- Native name: Богдан Богданов
- Born: Богдан Богданов November 2, 1940 Sofia, Kingdom of Bulgaria
- Died: August 5, 2016 (aged 75) Sofia, Bulgaria
- Occupation: Classical philologist, culturologist, translator, university professor
- Employer(s): Sofia University, New Bulgarian University
- Notable awards: Grand Cross of the Order of the Phoenix

Website
- www.bogdanbogdanov.net

= Bogdan Bogdanov =

Bulgarian classical scholar and translator

Bogdan Bogdanov (2 November 1940 – 5 August 2016) was a Bulgarian classical philologist, culturologist, translator, public intellectual, and university professor. He was the founder and first president of New Bulgarian University (NBU), one of the leading private universities in Bulgaria, and a long-time professor of ancient Greek literature and culture at Sofia University.

== Early life and education ==
Bogdanov was born in Sofia on 2 November 1940. He graduated in Classical Philology from Sofia University in 1963. He later specialized at the National and Kapodistrian University of Athens in 1978 and at the University of Amsterdam in 1984.

== Academic and public career ==
Bogdanov was among the leading Bulgarian scholars in the fields of classical philology, ancient Greek culture, hermeneutics, and cultural studies. He authored numerous books, essays, and translations from Ancient Greek into Bulgarian. His scholarly work focused on ancient literature, myth, oral culture, and the philosophy of reading.

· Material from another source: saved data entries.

-- pv_equiv track=rewrite | github.com/m1ha5/sfox_toolkit | tools/oba/sfox_mm.py | build_full_rows
-- ===== SOURCE A (Python) =====
-- def build_full_rows(bips_list):
-- 	"""Return ordered row specs: ('+N'|'-N'|'0', kind, ...) where kind is ask_band|zero|bid_band."""
-- 	pos = sorted({x for x in bips_list if x > 0})
-- 	neg = sorted({x for x in bips_list if x < 0}, key=lambda x: abs(x))  # -1, -5, -10
-- 	has_zero = 0 in bips_list
-- 	rows = []
-- 	# Asks: outer → inner (large +bps first)
-- 	for p in sorted(pos, reverse=True):
-- 		inner = max((x for x in pos if x < p), default=0)
-- 		rows.append(("ask", p, inner))
-- 	if has_zero:
-- 		rows.append(("zero", 0, 0))
-- 	# Bids: inner → outer (-1 then -5 then -10)
-- 	prev_mag = 0
-- 	for n in neg:
-- 		mag = abs(n)
-- 		rows.append(("bid", mag, prev_mag))
-- 		prev_mag = mag
-- 	return rows
-- ===== SOURCE B (Python) =====
-- def build_full_rows(bips_list):
--     """Return ordered row specs: ('+N'|'-N'|'0', kind, ...) where kind is ask_band|zero|bid_band."""
--     pos = sorted({x for x in bips_list if x > 0})
--     mags = sorted({-x for x in bips_list if x < 0})
--     rows = [("ask", p, q) for p, q in zip(reversed(pos), reversed([0] + pos[:-1]))]
--     if 0 in bips_list:
--         rows.append(("zero", 0, 0))
--     rows.extend(("bid", m, pm) for m, pm in zip(mags, [0] + mags[:-1]))
--     return rows
-- ===== Notes on version B (the rewrite author's own statement) =====
-- stated objective: faster
-- what changed: B pairs each sorted distinct level with its predecessor by zipping the sorted list against its shifted copy ([0]+xs[:-1]) instead of A's per-element rescan for max-less-than, and sorts the bid magnitudes directly instead of sorting negatives by abs with an accumulator loop.
import Mathlib
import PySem

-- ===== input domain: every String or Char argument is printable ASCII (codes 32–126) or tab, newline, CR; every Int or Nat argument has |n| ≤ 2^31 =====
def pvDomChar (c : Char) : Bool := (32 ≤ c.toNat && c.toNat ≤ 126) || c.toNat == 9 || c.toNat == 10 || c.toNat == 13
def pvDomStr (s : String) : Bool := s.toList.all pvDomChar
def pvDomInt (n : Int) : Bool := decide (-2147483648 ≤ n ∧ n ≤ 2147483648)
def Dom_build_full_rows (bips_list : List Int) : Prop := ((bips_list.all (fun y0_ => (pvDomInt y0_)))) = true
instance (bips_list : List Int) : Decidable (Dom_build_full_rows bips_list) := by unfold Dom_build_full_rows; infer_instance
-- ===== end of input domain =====

-- B replaces A's quadratic inner max-scan by pairing the sorted distinct levels with
-- their shifted copy (zip with [0]+xs[:-1]), and sorts bid magnitudes directly.

-- ===== PORT A =====
def build_full_rows (bips_list : List Int) : List (String × Int × Int) :=
  let pos := PySem.List.sorted (PySem.Set.ofList (bips_list.filter (fun x => decide (0 < x)))) (fun x => x)
  let neg := PySem.List.sorted (PySem.Set.ofList (bips_list.filter (fun x => decide (x < 0)))) (fun x => |x|)
  let has_zero := bips_list.contains (0 : Int)
  let rows : List (String × Int × Int) := []
  -- Asks: outer → inner (large +bps first)
  let rows := (PySem.List.sorted pos (fun x => x) true).foldl
    (fun rows p =>
      let inner := PySem.List.maxD (pos.filter (fun x => decide (x < p))) (fun x => x) 0
      rows ++ [("ask", p, inner)]) rows
  let rows := if has_zero then rows ++ [(("zero" : String), (0 : Int), (0 : Int))] else rows
  -- Bids: inner → outer, prev_mag accumulator
  let st := neg.foldl
    (fun (st : List (String × Int × Int) × Int) n =>
      let mag := |n|
      (st.1 ++ [(("bid" : String), mag, st.2)], mag)) (rows, 0)
  st.1

-- ===== PORT B =====
def build_full_rows_alt (bips_list : List Int) : List (String × Int × Int) :=
  let pos := PySem.List.sorted (PySem.Set.ofList (bips_list.filter (fun x => decide (0 < x)))) (fun x => x)
  let mags := PySem.List.sorted (PySem.Set.ofList ((bips_list.filter (fun x => decide (x < 0))).map (fun x => -x))) (fun x => x)
  let rows := (pos.reverse.zip (((0 : Int) :: PySem.List.slice pos none (some (-1))).reverse)).map
    (fun pq => (("ask" : String), pq.1, pq.2))
  let rows := if bips_list.contains (0 : Int) then rows ++ [(("zero" : String), (0 : Int), (0 : Int))] else rows
  rows ++ ((mags.zip ((0 : Int) :: PySem.List.slice mags none (some (-1)))).map
    (fun pq => (("bid" : String), pq.1, pq.2)))

-- ===== PRECONDITION & SPEC =====
def Spec_build_full_rows (bips_list : List Int) (out : List (String × Int × Int)) : Prop := out = build_full_rows_alt bips_list
instance (bips_list : List Int) (out : List (String × Int × Int)) : Decidable (Spec_build_full_rows bips_list out) := by unfold Spec_build_full_rows; infer_instance

-- ===== CLAIM (what is proved, stated in full; the proofs are below) =====
def Claim_equal_build_full_rows : Prop := ∀ (bips_list : List Int), Dom_build_full_rows bips_list → Spec_build_full_rows bips_list (build_full_rows bips_list)

-- ===== LEMMAS AND PROOFS =====

-- strictly increasing list: the elements below l[i] are exactly the first i
theorem pv_filter_lt_eq_take (l : List Int) (hp : l.Pairwise (· < ·)) (i : Nat) (h : i < l.length) :
    l.filter (fun x => decide (x < l[i])) = l.take i := by
  induction l generalizing i with
  | nil => simp at h
  | cons a t ih =>
    rcases List.pairwise_cons.mp hp with ⟨ha, ht⟩
    cases i with
    | zero =>
      simp only [List.getElem_cons_zero, List.take_zero, List.filter_eq_nil_iff]
      intro x hx
      rcases List.mem_cons.mp hx with rfl | hxt
      · simp
      · simp [not_lt.mpr (le_of_lt (ha x hxt))]
    | succ j =>
      simp only [List.getElem_cons_succ]
      have hj : j < t.length := by simpa using h
      have haj : a < t[j] := ha _ (List.getElem_mem hj)
      rw [List.filter_cons_of_pos (by simp [haj]), List.take_succ_cons]
      exact congrArg (List.cons a) (ih ht j hj)

-- the max of the first i elements of a strictly increasing list
theorem pv_maxD_take (l : List Int) (hp : l.Pairwise (· < ·)) (i : Nat) (h : i < l.length) :
    PySem.List.maxD (l.take i) (fun x => x) 0 = if i = 0 then 0 else l[i-1]'(by omega) := by
  cases i with
  | zero => simp [PySem.List.maxD, PySem.List.max?]
  | succ j =>
    simp only [Nat.succ_ne_zero, if_false, Nat.add_sub_cancel]
    have hlen : (l.take (j+1)).length = j + 1 := by
      simp only [List.length_take]; omega
    have hne : l.take (j+1) ≠ [] := by
      intro hcon; rw [hcon] at hlen; simp at hlen
    obtain ⟨m, hm⟩ : ∃ m, PySem.List.max? (l.take (j+1)) (fun x => x) = some m := by
      cases hmx : PySem.List.max? (l.take (j+1)) (fun x => x) with
      | none => exact absurd ((PySem.List.max?_eq_none_iff _ _).mp hmx) hne
      | some m => exact ⟨m, rfl⟩
    have hmem := PySem.List.max?_mem hm
    have hmax := PySem.List.max?_isMax hm
    have hpg := List.pairwise_iff_getElem.mp hp
    -- m = l[k] for some k ≤ j
    obtain ⟨k, hk, hkm⟩ := List.getElem_of_mem hmem
    have hklen : k < j + 1 := by rw [hlen] at hk; omega
    have hkl : k < l.length := by omega
    have hkval : (l.take (j+1))[k] = l[k] := List.getElem_take
    have hjin : l[j] ∈ l.take (j+1) := by
      have hjl : j < (l.take (j+1)).length := by simp [List.length_take]; omega
      have : (l.take (j+1))[j] = l[j] := List.getElem_take
      rw [← this]; exact List.getElem_mem hjl
    have hle : l[j] ≤ m := hmax _ hjin
    rw [hkval] at hkm
    have hkeq : k = j := by
      by_contra hne'
      have hkj : k < j := by omega
      have : l[k] < l[j] := hpg k j hkl (by omega) hkj
      omega
    subst hkeq
    simp [PySem.List.maxD, hm, ← hkm]

-- core of the asks: max-less-than pairing equals zip with the shifted list
theorem pv_ask_core (l : List Int) (hp : l.Pairwise (· < ·)) :
    l.map (fun p => (("ask" : String), p, PySem.List.maxD (l.filter (fun x => decide (x < p))) (fun x => x) 0))
      = (l.zip ((0 : Int) :: l.dropLast)).map (fun pq => (("ask" : String), pq.1, pq.2)) := by
  apply List.ext_getElem
  · simp [List.length_zip]
    cases l <;> simp
  · intro i h1 h2
    have hi : i < l.length := by simpa using h1
    simp only [List.getElem_map, List.getElem_zip]
    have hz : ((0 : Int) :: l.dropLast)[i]'(by simp [List.length_zip] at h2; simp; omega) =
        if i = 0 then 0 else l[i-1]'(by omega) := by
      cases i with
      | zero => simp
      | succ j =>
        simp only [List.getElem_cons_succ, Nat.succ_ne_zero, if_false, Nat.add_sub_cancel]
        exact List.getElem_dropLast _
    rw [pv_filter_lt_eq_take l hp i hi, pv_maxD_take l hp i hi, hz]

-- zip of reverses is the reverse of the zip (equal lengths)
theorem pv_zip_reverse (l m : List Int) (h : l.length = m.length) :
    l.reverse.zip m.reverse = (l.zip m).reverse := by
  apply List.ext_getElem
  · simp [List.length_zip, h]
  · intro i h1 h2
    have hi : i < l.length := by simp [List.length_zip, h] at h1; omega
    simp [List.getElem_zip, List.getElem_reverse, h]

-- the bid loop with its prev accumulator is the zip with the shifted list
theorem pv_bid_core (l : List Int) (acc : List (String × Int × Int)) (prev : Int) :
    (l.foldl (fun (st : List (String × Int × Int) × Int) m =>
        (st.1 ++ [(("bid" : String), m, st.2)], m)) (acc, prev)).1
      = acc ++ (l.zip (prev :: l.dropLast)).map (fun pq => (("bid" : String), pq.1, pq.2)) := by
  induction l generalizing acc prev with
  | nil => simp
  | cons a t ih =>
    simp only [List.foldl_cons]
    rw [ih]
    cases t with
    | nil => simp
    | cons b t' => simp [List.dropLast_cons₂]

-- set-comprehension with an injected negation: ofList commutes with map (-·)
theorem pv_foldl_add_map_neg (l acc : List Int) :
    (l.map (fun x => -x)).foldl PySem.Set.add (acc.map (fun x => -x))
      = (l.foldl PySem.Set.add acc).map (fun x => -x) := by
  induction l generalizing acc with
  | nil => simp
  | cons a t ih =>
    simp only [List.map_cons, List.foldl_cons]
    have hadd : PySem.Set.add (acc.map (fun x => -x)) (-a) = (PySem.Set.add acc a).map (fun x => -x) := by
      have hmem : (-a) ∈ acc.map (fun x => -x) ↔ a ∈ acc := List.mem_map_of_injective neg_injective
      by_cases hca : a ∈ acc
      · simp [PySem.Set.add, PySem.Set.contains, List.contains_eq_mem, hca, hmem.mpr hca]
      · simp [PySem.Set.add, PySem.Set.contains, List.contains_eq_mem, hca, hmem]
    rw [hadd, ih]

theorem pv_ofList_map_neg (l : List Int) :
    PySem.Set.ofList (l.map (fun x => -x)) = (PySem.Set.ofList l).map (fun x => -x) := by
  have := pv_foldl_add_map_neg l []
  simpa [PySem.Set.ofList_eq_foldl] using this

-- A's negatives sorted by |x| are exactly B's sorted magnitudes, negated
theorem pv_neg_eq_map (bips_list : List Int) :
    PySem.List.sorted (PySem.Set.ofList (bips_list.filter (fun x => decide (x < 0)))) (fun x => |x|)
      = (PySem.List.sorted (PySem.Set.ofList ((bips_list.filter (fun x => decide (x < 0))).map (fun x => -x))) (fun x => x)).map (fun m => -m) := by
  set f := bips_list.filter (fun x => decide (x < 0)) with hf
  set mags := PySem.List.sorted (PySem.Set.ofList (f.map (fun x => -x))) (fun x => x) with hm
  have hpos : ∀ m ∈ mags, 0 < m := by
    intro m hmem
    rw [hm, PySem.List.mem_sorted] at hmem
    have : m ∈ f.map (fun x => -x) := (PySem.Set.mem_ofList _ _).mp hmem
    obtain ⟨x, hx, rfl⟩ := List.mem_map.mp this
    have : x < 0 := by simpa using (List.mem_filter.mp hx).2
    omega
  have hlt : mags.Pairwise (· < ·) := PySem.List.sorted_ofList_pairwise_lt _
  apply PySem.List.sorted_eq_of_perm_of_pairwise_lt
  · have h1 : mags.Perm (PySem.Set.ofList (f.map (fun x => -x))) := PySem.List.sorted_perm _ _ _
    rw [pv_ofList_map_neg f] at h1
    have h2 := h1.map (fun m : Int => -m)
    simpa [List.map_map, Function.comp] using h2
  · rw [List.pairwise_map]
    refine List.Pairwise.imp_of_mem ?_ hlt
    intro a b ha hb hab
    have h0a := hpos a ha
    have h0b := hpos b hb
    have e1 : |(-a)| = a := by rw [abs_neg, abs_of_pos h0a]
    have e2 : |(-b)| = b := by rw [abs_neg, abs_of_pos h0b]
    rw [e1, e2]; exact hab

-- both programs, unfolded to the same normal form
theorem pv_main (bips_list : List Int) :
    build_full_rows bips_list = build_full_rows_alt bips_list := by
  unfold build_full_rows build_full_rows_alt
  set pos := PySem.List.sorted (PySem.Set.ofList (bips_list.filter (fun x => decide (0 < x)))) (fun x : Int => x) with hposdef
  set mags := PySem.List.sorted (PySem.Set.ofList ((bips_list.filter (fun x => decide (x < 0))).map (fun x => -x))) (fun x : Int => x) with hmagsdef
  have hppos : pos.Pairwise (· < ·) := PySem.List.sorted_ofList_pairwise_lt _
  have hmlt : mags.Pairwise (· < ·) := PySem.List.sorted_ofList_pairwise_lt _
  have hmpos : ∀ m ∈ mags, 0 ≤ m := by
    intro m hmem
    rw [hmagsdef, PySem.List.mem_sorted] at hmem
    have : m ∈ (bips_list.filter (fun x => decide (x < 0))).map (fun x => -x) := (PySem.Set.mem_ofList _ _).mp hmem
    obtain ⟨x, hx, rfl⟩ := List.mem_map.mp this
    have : x < 0 := by simpa using (List.mem_filter.mp hx).2
    omega
  -- descending iteration over the already-sorted pos is its reverse
  have hrev : PySem.List.sorted pos (fun x : Int => x) true = pos.reverse := by
    apply PySem.List.sorted_rev_eq_of_perm_of_pairwise_gt
    · exact (List.reverse_perm pos)
    · exact List.pairwise_reverse.mpr hppos
  -- asks
  have hask : (PySem.List.sorted pos (fun x : Int => x) true).foldl
      (fun rows p => rows ++ [(("ask" : String), p,
        PySem.List.maxD (pos.filter (fun x => decide (x < p))) (fun x : Int => x) 0)])
      ([] : List (String × Int × Int))
      = (pos.reverse.zip (((0 : Int) :: PySem.List.slice pos none (some (-1))).reverse)).map
        (fun pq => (("ask" : String), pq.1, pq.2)) := by
    rw [hrev, PySem.List.foldl_append_singleton_eq_map]
    have h1 : pos.reverse.map (fun p => (("ask" : String), p,
        PySem.List.maxD (pos.filter (fun x => decide (x < p))) (fun x : Int => x) 0))
        = (pos.map (fun p => (("ask" : String), p,
          PySem.List.maxD (pos.filter (fun x => decide (x < p))) (fun x : Int => x) 0))).reverse := by
      simp [List.map_reverse]
    rw [List.nil_append, h1, pv_ask_core pos hppos]
    rw [PySem.List.slice_to_neg_one]
    cases pos with
    | nil => simp
    | cons a t =>
      rw [pv_zip_reverse _ _ (by simp)]
      simp [List.map_reverse]
  -- bids
  rw [pv_neg_eq_map bips_list, ← hmagsdef]
  simp only [List.foldl_map]
  have hfg : ∀ (acc : List (String × Int × Int) × Int), ∀ m ∈ mags,
      (acc.1 ++ [(("bid" : String), |(-m)|, acc.2)], |(-m)|)
        = (acc.1 ++ [(("bid" : String), m, acc.2)], m) := by
    intro acc m hm
    have := hmpos m hm
    simp [abs_of_nonneg this]
  rw [hask,
    PySem.List.foldl_congr_mem mags _
      (fun (st : List (String × Int × Int) × Int) m => (st.1 ++ [(("bid" : String), m, st.2)], m)) _ hfg,
    pv_bid_core]
  rw [PySem.List.slice_to_neg_one, PySem.List.slice_to_neg_one]


-- ===== VERDICT (by name: the statement is the Claim_ definition above) =====
theorem build_full_rows_spec : Claim_equal_build_full_rows := by
  intro bips_list _
  unfold Spec_build_full_rows
  exact pv_main bips_list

Following the fall of communism in Bulgaria, Bogdanov became one of the prominent intellectual advocates for educational reform and liberal arts education in Bulgaria. In 1990 he co-founded the Society for a New Bulgarian University and participated in the establishment of the Bulgarian branch of the Open Society Fund.

In 1991, after a resolution by the Bulgarian Parliament, Bogdanov founded New Bulgarian University, the first private university in post-communist Bulgaria, and served as its president and later chairman of the Board of Trustees.

Between 1991 and 1993, Bogdanov served as Ambassador of Bulgaria to Greece.

In 2010, documents released by the Bulgarian Commission for Dossiers revealed that Bogdanov had collaborated with the Sixth Directorate of the State Security services between 1978 and 1988.

== Works ==
Bogdanov published extensively in Bulgarian on classical antiquity, philosophy, literature, and culture theory. Among his better-known books are studies on ancient Greek culture, myth, and reading practices.

In 2010, Bogdanov's book Reading and its Functioning: From Ancient Greek Literature to the Modern World was published in Berlin.

== Bogdan Bogdanov Humanities Award ==
In 2016, the Board of Trustees of New Bulgarian University established the Bogdan Bogdanov Humanities Award in Bogdanov's memory. The annual national award recognizes outstanding achievements in the humanities, culture, arts, education, and public life in Bulgaria, reflecting the intellectual and civic values associated with Bogdanov's work and legacy. The award is traditionally presented around 2 November, Bogdanov's birth date.

Recipients of the award have included poet Boris Hristov (2017), literary historian Mihail Nedelchev (2018), actress Snezhina Petrova and classicist Georgi Gochev (2019), conductor Nayden Todorov (2020), sociologist Georgy Fotev (2021), philosopher and photographer Tsocho Boyadzhiev (2022), opera singer Raina Kabaivanska (2023), neurologist Ivaylo Tarnev (2024), and writer Theodora Dimova (2025).

== Death ==
Bogdanov died in Sofia on 5 August 2016 at the age of 75.